I’ve been building a proof of concept for a new product since last August. I’ve just got the first milestone running, which is a big, big step forward. When I’ve got M2 done it will be time to come out of stealth mode, get the message out, do some demos, and start fund raising so I can put a team together…

procmon

November 9, 2013

I’ve long been a fan of Mark Russinovich’s sysinternals utilities, especially procmon and procexp. Today I discovered that in procmon, when browsing filtered file system events, you can get a stack trace by right clicking on the event. Wow!  I didn’t know that. Very powerful diagnostic technique.

LNK1120

April 5, 2013

Just fixed one of those infuriating Visual Studio link errors. There’s lots of good stuff on stackoverflow, of course, but this one was a bit more subtle. It’s still probably quite common though, if you’re integrating code with differing build systems. The root of the problem is linking code built with Visual C++’s own STL with code using STLport.

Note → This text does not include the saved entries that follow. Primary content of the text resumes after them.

-- list_primality(n): '[True] * (n+1)', 'result[0] = result[1] = False' (out-of-range assignment raises
-- in Python — those n are outside Pre_), then the sieve loop. int(math.sqrt(n)) is exact as Int.sqrt
-- for every n reachable from Dom (n ≤ 2^31 + 50 ≪ 2^52).
def list_primality (n : Int) : List Bool :=
  let result : List Bool := List.replicate (n + 1).toNat true
  let result := (result.set 0 false).set 1 false
  (PySem.List.pyRange 0 (Int.sqrt n + 1) 1).foldl pvMark result

-- the inner 'while True' pointer walk: first index ≥ p whose prime exceeds x.
-- When p runs off the end Python raises IndexError (excluded by Pre_); the port returns p there.
def pvWalk (primes : List Int) (x : Int) (p : Nat) : Nat :=
  if h : p < primes.length then
    if x < primes[p] then p else pvWalk primes x (p + 1)
  else p
termination_by primes.length - p

def primepi_array (limit : Int) : List Int :=
  let prime_gen := list_primality (limit + 50)
  let primes := (PySem.List.pyRange 0 (prime_gen.length : Int) 1).filter
      (fun x => PySem.List.pyGetD prime_gen x false)
  let st := (PySem.List.pyRange 1 (limit + 1) 1).foldl
      (fun (st : List Int × Nat) x =>
        let p := pvWalk primes x st.2
        (st.1.set x.toNat (p : Int), p))
      (List.replicate (limit + 1).toNat 0, 0)
  st.1

-- ===== PORT B =====
def primepi_array_alt (limit : Int) : List Int :=
  let prime_gen := list_primality (limit + 50)
  let st := (PySem.List.pyRange 1 (limit + 1) 1).foldl
      (fun (st : List Int × Int) x =>
        let c := if PySem.List.pyGetD prime_gen x false then st.2 + 1 else st.2
        (st.1.set x.toNat c, c))
      (List.replicate (limit + 1).toNat 0, 0)
  st.1

-- ===== PRECONDITION & SPEC =====
-- Pre_ excludes exactly the inputs where the Python A raises IndexError: limit ≤ -50 (the sieve's
-- 'result[1] = False' is out of range) and limit ≥ 1 with no prime in (limit, limit+50] (the pointer
-- walk runs off the end of the primes list).
def Pre_primepi_array (limit : Int) : Prop :=
  -49 ≤ limit ∧ (limit ≤ 0 ∨ ∃ k < 50, Nat.Prime (limit.toNat + 1 + k))
instance (limit : Int) : Decidable (Pre_primepi_array limit) := by unfold Pre_primepi_array; infer_instance
def pvWitness_primepi_array : Int := 10

def Spec_primepi_array (limit : Int) (out : List Int) : Prop := out = primepi_array_alt limit
instance (limit : Int) (out : List Int) : Decidable (Spec_primepi_array limit out) := by unfold Spec_primepi_array; infer_instance

-- ===== CLAIM (what is proved, stated in full; the proofs are below) =====
def Claim_equal_primepi_array : Prop := ∀ (limit : Int), Dom_primepi_array limit → Pre_primepi_array limit → Spec_primepi_array limit (primepi_array limit)

-- ===== LEMMAS AND PROOFS =====

-- proof-side abbreviations: the sieve's prime indices, and the prefix prime count
def pvPrimesN (g : List Bool) : List Nat := (List.range g.length).filter (fun y => g.getD y false)
def pvPrimesI (g : List Bool) : List Int := (pvPrimesN g).map (fun k => Int.ofNat k)
def pvCnt (g : List Bool) (t : Nat) : Nat := ((List.range (t+1)).filter (fun y => g.getD y false)).length

-- the sieve body only writes `false`: lengths unchanged, `false` entries stay, untouched entries stay
theorem pv_foldl_set_length (l : List Int) (res : List Bool) :
    (l.foldl (fun r j => r.set j.toNat false) res).length = res.length := by
  induction l generalizing res with
  | nil => rfl
  | cons j t ih => simpa using ih (res.set j.toNat false)

theorem pv_foldl_set_getD_eq (l : List Int) (res : List Bool) (k : Nat)
    (h : ∀ j ∈ l, j.toNat ≠ k) :
    (l.foldl (fun r j => r.set j.toNat false) res).getD k false = res.getD k false := by
  induction l generalizing res with
  | nil => rfl
  | cons j t ih =>
      have hj : j.toNat ≠ k := h j (by simp)
      have := ih (res.set j.toNat false) (fun a ha => h a (by simp [ha]))
      simp only [List.foldl_cons] at *
      rw [this, List.getD, List.getD, List.getElem?_set]
      simp [hj]

theorem pv_foldl_set_getD_true (l : List Int) (res : List Bool) (k : Nat)
    (h : (l.foldl (fun r j => r.set j.toNat false) res).getD k false = true) :
    res.getD k false = true := by
  induction l generalizing res with
  | nil => exact h
  | cons j t ih =>
      have := ih (res.set j.toNat false) (by simpa using h)
      by_cases hj : j.toNat = k
      · exfalso
        rw [hj, List.getD, List.getElem?_set, if_pos rfl] at this
        split at this <;> simp at this
      · rwa [List.getD, List.getElem?_set, if_neg hj, ← List.getD] at this

theorem pvMark_getD_true (res : List Bool) (i : Int) (k : Nat)
    (h : (pvMark res i).getD k false = true) : res.getD k false = true := by
  unfold pvMark at h
  split at h
  · exact pv_foldl_set_getD_true _ _ _ h
  · exact h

There are various tools and options in Visual Studio that will help you find the root of the error.

dumpbin: command line utility to dump all the symbols defined and referenced by a binary. You can use it on .exe, .lib and .obj files.

undname: command line utility to undecorate C++ names. Given a mangled name it will demangle it.

/P: compiler option to write pre-processor output to file as a .i file. Useful for seeing which headers are actually pulled into each unit of compilation.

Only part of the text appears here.